Fica um exemplo publicado pelo João Luís Pinto n’O Insurgente:

Acórdão do Tribunal de Relação do Porto, disponível aqui. Recomendo a leitura da secção III, onde é apresentada a argumentação do colectivo para negar provimento ao recurso.

Uma pérola fina que caracteriza o nível da argumentação e das tiradas dos juízes daquela que é a instância de recurso final para a grande maioria dos processos que dão entrada na Justiça portuguesa.

Alguns excertos:

Vamos ainda desconsiderar toda a alegação sobre a complexidade dos equipamentos. Com o devido respeito, não percebemos: – que tipo de carro de lixo era, se era um que triturava, se era só uma carrinha de caixa aberta para transporte de electrodomésticos usados, qual era a actividade concreta do trabalhador, o que é que ele tinha de fazer, se a complexidade resultava do facto de ter de abrir a porta e sair do carro para ir pegar nos resíduos e lançá-los para cima do camião, ou se era mesmo mais complexo, como puxar uma alavanca na parte de trás do camião, que faz subir os caixotes de lixo e entornar o seu conteúdo para dentro do tambor triturador. E, que operações são essas que o trabalhador, acompanhante, tem de realizar dentro do camião? Com que equipamentos complexos, em que botões tem ele de carregar? Isto pois para dizer que se alguma complexidade existe, devia ter sido alegada a factualidade donde ela resultasse.

É que ela, decididamente, não resulta do bom senso. É do bom senso que resulta a norma que proíbe o consumo de álcool, ou o estar alcoolizado?

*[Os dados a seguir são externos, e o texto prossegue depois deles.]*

-- pv_equiv track=rewrite | github.com/sjtugzx/GeoKnowledgeFusion | subimage/spaCy_v2.py | text_split_check
-- ===== SOURCE A (Python) =====
-- def text_split_check(sentences):
--     sens = []
--     for index, sentence in enumerate(sentences):
--         if index == 0:
--             sens.append(sentence)
--             continue
--         elif index == len(sentences):
--             break
--         else:
--             left_index = sens[-1].rfind('(')
--             right_index = sens[-1].rfind(')')
--             if left_index > right_index:
--                 sens[-1] += sentence
--             else:
--                 sens.append(sentence)
--     return sens
-- ===== SOURCE B (Python) =====
-- def text_split_check(sentences):
--     if not sentences:
--         return []
--
--     def last_paren(s):
--         # True if the last parenthesis in s is '(', False if ')', None if no parens
--         for ch in reversed(s):
--             if ch == '(':
--                 return True
--             if ch == ')':
--                 return False
--         return None
--
--     done = []
--     cur = sentences[0]
--     open_ = last_paren(cur) is True
--     for s in sentences[1:]:
--         if open_:
--             cur += s
--         else:
--             done.append(cur)
--             cur = s
--         lp = last_paren(s)
--         if lp is not None:
--             open_ = lp
--     done.append(cur)
--     return done
-- ===== Notes on version B (the rewrite author's own statement) =====
-- stated objective: alternative
-- what changed: B keeps a running boolean (whether the current merged fragment's last parenthesis is an unmatched '('), updated from each new sentence alone, instead of re-running rfind over the whole accumulated tail string on every iteration.
import Mathlib
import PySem

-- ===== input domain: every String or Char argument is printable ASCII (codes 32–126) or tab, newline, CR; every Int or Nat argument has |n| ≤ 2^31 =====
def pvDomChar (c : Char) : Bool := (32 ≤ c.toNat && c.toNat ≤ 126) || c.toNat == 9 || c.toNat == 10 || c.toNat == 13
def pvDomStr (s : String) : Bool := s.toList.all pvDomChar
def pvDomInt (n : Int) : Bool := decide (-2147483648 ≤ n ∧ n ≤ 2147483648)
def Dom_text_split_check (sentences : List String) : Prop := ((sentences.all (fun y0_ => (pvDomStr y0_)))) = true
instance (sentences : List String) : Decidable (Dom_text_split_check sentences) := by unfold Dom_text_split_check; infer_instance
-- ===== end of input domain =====

-- B replaces A's rfind-rescan of the accumulated merged string with a running flag
-- updated from each new sentence alone (objective: alternative single-pass state).

-- ===== PORT A =====
-- s.rfind(c) for a single character c: index of the last occurrence, -1 if absent (exact).
def pvRfind (cs : List Char) (c : Char) : Int :=
  match cs.reverse.findIdx? (fun ch => ch = c) with
  | some j => ((cs.length - 1 - j : Nat) : Int)
  | none => -1

-- loop body of A: sens[-1].rfind comparison, extend last or append
def pvStepA (n : Int) (sens : List String) (p : Int × String) : List String :=
  if p.1 = 0 then sens ++ [p.2]
  else if p.1 = n then sens            -- Python's 'break'; unreachable for enumerate indices
  else
    match sens.getLast? with
    | none => sens                     -- unreachable: sens is nonempty after index 0
    | some last =>
      if pvRfind last.toList '(' > pvRfind last.toList ')' then
        sens.dropLast ++ [last ++ p.2]
      else
        sens ++ [p.2]

def text_split_check (sentences : List String) : List String :=
  (PySem.List.enumerate sentences).foldl (pvStepA (sentences.length : Int)) []

-- ===== PORT B =====
-- last_paren: True if the last parenthesis is '(', False if ')', None if no parens
def pvLastParen (cs : List Char) : Option Bool :=
  match cs.reverse.find? (fun ch => ch == '(' || ch == ')') with
  | some ch => some (ch == '(')
  | none => none

-- loop body of B over state (done, cur, open_)
def pvStepB (st : List String × String × Bool) (s : String) : List String × String × Bool :=
  let st' := if st.2.2 then (st.1, st.2.1 ++ s, st.2.2) else (st.1 ++ [st.2.1], s, st.2.2)
  match pvLastParen s.toList with
  | some b => (st'.1, st'.2.1, b)
  | none => st'

def text_split_check_alt (sentences : List String) : List String :=
  match sentences with
  | [] => []
  | s0 :: rest =>
    let st := rest.foldl pvStepB ([], s0, (pvLastParen s0.toList).getD false)
    st.1 ++ [st.2.1]

-- ===== PRECONDITION & SPEC =====
def Spec_text_split_check (sentences : List String) (out : List String) : Prop := out = text_split_check_alt sentences
instance (sentences : List String) (out : List String) : Decidable (Spec_text_split_check sentences out) := by unfold Spec_text_split_check; infer_instance

-- ===== CLAIM (what is proved, stated in full; the proofs are below) =====
def Claim_equal_text_split_check : Prop := ∀ (sentences : List String), Dom_text_split_check sentences → Spec_text_split_check sentences (text_split_check sentences)

-- ===== LEMMAS AND PROOFS =====

theorem pvRfind_lt_length (cs : List Char) (c : Char) : pvRfind cs c < (cs.length : Int) := by
  unfold pvRfind
  cases h : cs.reverse.findIdx? (fun ch => ch = c) with
  | none => simp; omega
  | some j =>
    have hj := List.findIdx?_eq_some_iff_findIdx_eq.mp h
    simp at hj ⊢
    omega

theorem pvRfind_snoc (cs : List Char) (d c : Char) :
    pvRfind (cs ++ [d]) c = if d = c then (cs.length : Int) else pvRfind cs c := by
  unfold pvRfind
  rw [List.reverse_append]
  by_cases hd : d = c
  · simp [List.findIdx?_cons, hd]
  · simp only [List.reverse_singleton, List.singleton_append, List.findIdx?_cons,
      decide_eq_true_eq, hd, if_false]
    cases h : cs.reverse.findIdx? (fun ch => ch = c) with
    | none => simp
    | some j =>
      have hj := List.findIdx?_eq_some_iff_findIdx_eq.mp h
      simp at hj ⊢
      omega

theorem pvLastParen_snoc (cs : List Char) (d : Char) :
    pvLastParen (cs ++ [d]) =
      if d = '(' ∨ d = ')' then some (decide (d = '(')) else pvLastParen cs := by
  unfold pvLastParen
  rw [List.reverse_append]
  by_cases h1 : d = '('
  · simp [h1]
  · by_cases h2 : d = ')'
    · simp [h2]
    · simp [h1, h2]

-- A's rfind comparison on a string equals "the last parenthesis is '('"
theorem key_lemma (cs : List Char) :
    (pvRfind cs '(' > pvRfind cs ')') ↔ pvLastParen cs = some true := by
  induction cs using List.reverseRecOn with
  | nil => simp [pvRfind, pvLastParen]
  | append_singleton cs d ih =>
    rw [pvRfind_snoc, pvRfind_snoc, pvLastParen_snoc]
    by_cases h1 : d = '('
    · have hlt := pvRfind_lt_length cs ')'
      simp [h1]
      omega
    · by_cases h2 : d = ')'
      · have hlt := pvRfind_lt_length cs '('
        simp [h2]
        omega
      · simp [h1, h2, ih]

theorem pvLastParen_append (xs ys : List Char) :
    pvLastParen (xs ++ ys) =
      match pvLastParen ys with
      | some b => some b
      | none => pvLastParen xs := by
  unfold pvLastParen
  rw [List.reverse_append, List.find?_append]
  cases h : ys.reverse.find? (fun ch => ch == '(' || ch == ')') <;> simp [Option.or]

theorem loop_lemma (rest : List String) : ∀ (n k : Int) (done : List String) (cur : String)
    (op : Bool), 1 ≤ k → k + (rest.length : Int) ≤ n →
    op = (pvLastParen cur.toList).getD false →
    (PySem.List.enumerate rest k).foldl (pvStepA n) (done ++ [cur]) =
      (let st := rest.foldl pvStepB (done, cur, op); st.1 ++ [st.2.1]) := by
  induction rest with
  | nil => intro n k done cur op _ _ _; simp [PySem.List.enumerate_nil]
  | cons s rest ih =>
    intro n k done cur op hk hn hop
    rw [PySem.List.enumerate_cons]
    simp only [List.foldl_cons, List.length_cons] at *
    have hstepA : pvStepA n (done ++ [cur]) (k, s) =
        if pvRfind cur.toList '(' > pvRfind cur.toList ')' then done ++ [cur ++ s]
        else (done ++ [cur]) ++ [s] := by
      unfold pvStepA
      have hk0 : ¬ (k = 0) := by omega
      have hkn : ¬ (k = n) := by omega
      simp only [hk0, hkn, if_false, List.getLast?_concat, List.dropLast_concat]
    by_cases hpar : pvRfind cur.toList '(' > pvRfind cur.toList ')'
    · -- open parenthesis pending: extend cur
      have hsome : pvLastParen cur.toList = some true := (key_lemma cur.toList).mp hpar
      have hopT : op = true := by rw [hop, hsome]; rfl
      rw [hstepA, if_pos hpar]
      cases hls : pvLastParen s.toList with
      | some b =>
        have hB : pvStepB (done, cur, op) s = (done, cur ++ s, b) := by
          simp [pvStepB, hopT, hls]
        have hinv : b = (pvLastParen (cur ++ s).toList).getD false := by
          rw [String.toList_append, pvLastParen_append, hls]
          rfl
        rw [hB, ih n (k + 1) done (cur ++ s) b (by omega) (by omega) hinv]
      | none =>
        have hB : pvStepB (done, cur, op) s = (done, cur ++ s, op) := by
          simp [pvStepB, hopT, hls]
        have hinv : op = (pvLastParen (cur ++ s).toList).getD false := by
          rw [String.toList_append, pvLastParen_append, hls]
          exact hop
        rw [hB, ih n (k + 1) done (cur ++ s) op (by omega) (by omega) hinv]
    · -- no pending '(': start a new fragment
      have hnone : pvLastParen cur.toList ≠ some true := fun h => hpar ((key_lemma cur.toList).mpr h)
      have hopF : op = false := by
        rw [hop]; cases h : pvLastParen cur.toList with
        | none => rfl
        | some b => cases b with
          | false => rfl
          | true => exact absurd h hnone
      rw [hstepA, if_neg hpar]
      cases hls : pvLastParen s.toList with
      | some b =>
        have hB : pvStepB (done, cur, op) s = (done ++ [cur], s, b) := by
          simp [pvStepB, hopF, hls]
        rw [hB, ih n (k + 1) (done ++ [cur]) s b (by omega) (by omega) (by rw [hls]; rfl)]
      | none =>
        have hB : pvStepB (done, cur, op) s = (done ++ [cur], s, op) := by
          simp [pvStepB, hopF, hls]
        rw [hB, ih n (k + 1) (done ++ [cur]) s op (by omega) (by omega) (by rw [hls, hopF]; rfl)]

-- ===== VERDICT (by name: the statement is the Claim_ definition above) =====
theorem text_split_check_spec : Claim_equal_text_split_check := by
  intro sentences _
  unfold Spec_text_split_check
  cases sentences with
  | nil => rfl
  | cons s0 rest =>
    show (PySem.List.enumerate (s0 :: rest)).foldl (pvStepA _) [] = _
    rw [PySem.List.enumerate_cons]
    simp only [List.foldl_cons]
    have h0 : pvStepA ((s0 :: rest).length : Int) [] (0, s0) = [] ++ [s0] := by
      simp [pvStepA]
    rw [h0, show (0:Int)+1 = 1 from rfl, loop_lemma rest ((s0 :: rest).length : Int) 1 [] s0
      ((pvLastParen s0.toList).getD false) (by omega) (by simp; omega) rfl]
    rfl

O bom senso não é fonte de direito, antes fosse. E no caso do consumo de álcool e da execução da prestação laboral, digamos que o bom senso tem mil e mais facetas: – depende do tipo de prestação laboral e do tipo (quantidade e consequências da quantidade) de consumoVamos dizer que, e sem qualquer carácter pejorativo, não resulta do bom senso que um “almeida”, um “homem do lixo”, não possa beber uma cerveja ao almoço, e ir trabalhar a seguir. Ou não possa, consoante as suas funções concretas, beber bastante mais ao almoço. É evidente que o motorista do camião não pode beber. Mas o acompanhante?
O que a recorrente podia ter dito, na nota de culpa, é que é do bom senso, ou melhor, é da experiência normal das coisas que quem tem 2,3g/l de álcool no sangue talvez não esteja nas melhores condições para executar o trabalho, e que a norma infringida pelo trabalhador não é a violação de regras de segurança e higiene e saúde (porque falta a alegação dos factos concretos pelos quais o trabalhador concreto estaria tão perdido, passe a expressão, que provocaria acidentes, para si e para os outros) mas o dever de executar o trabalho com zelo e diligência (posto que também precisássemos de factos concretos, mas ainda assim aqui era mais fácil defender que o recorrido estaria mais lento a fazer o trabalho (qual? Sabemos que ele ia no carro, sabemos qual era o itinerário, mas não se ainda havia alguma coisa a recolher, se era pelo contrário o carro que estava a recolher porque, às 17.45, estes trabalhadores já estavam prontos para ir para casa).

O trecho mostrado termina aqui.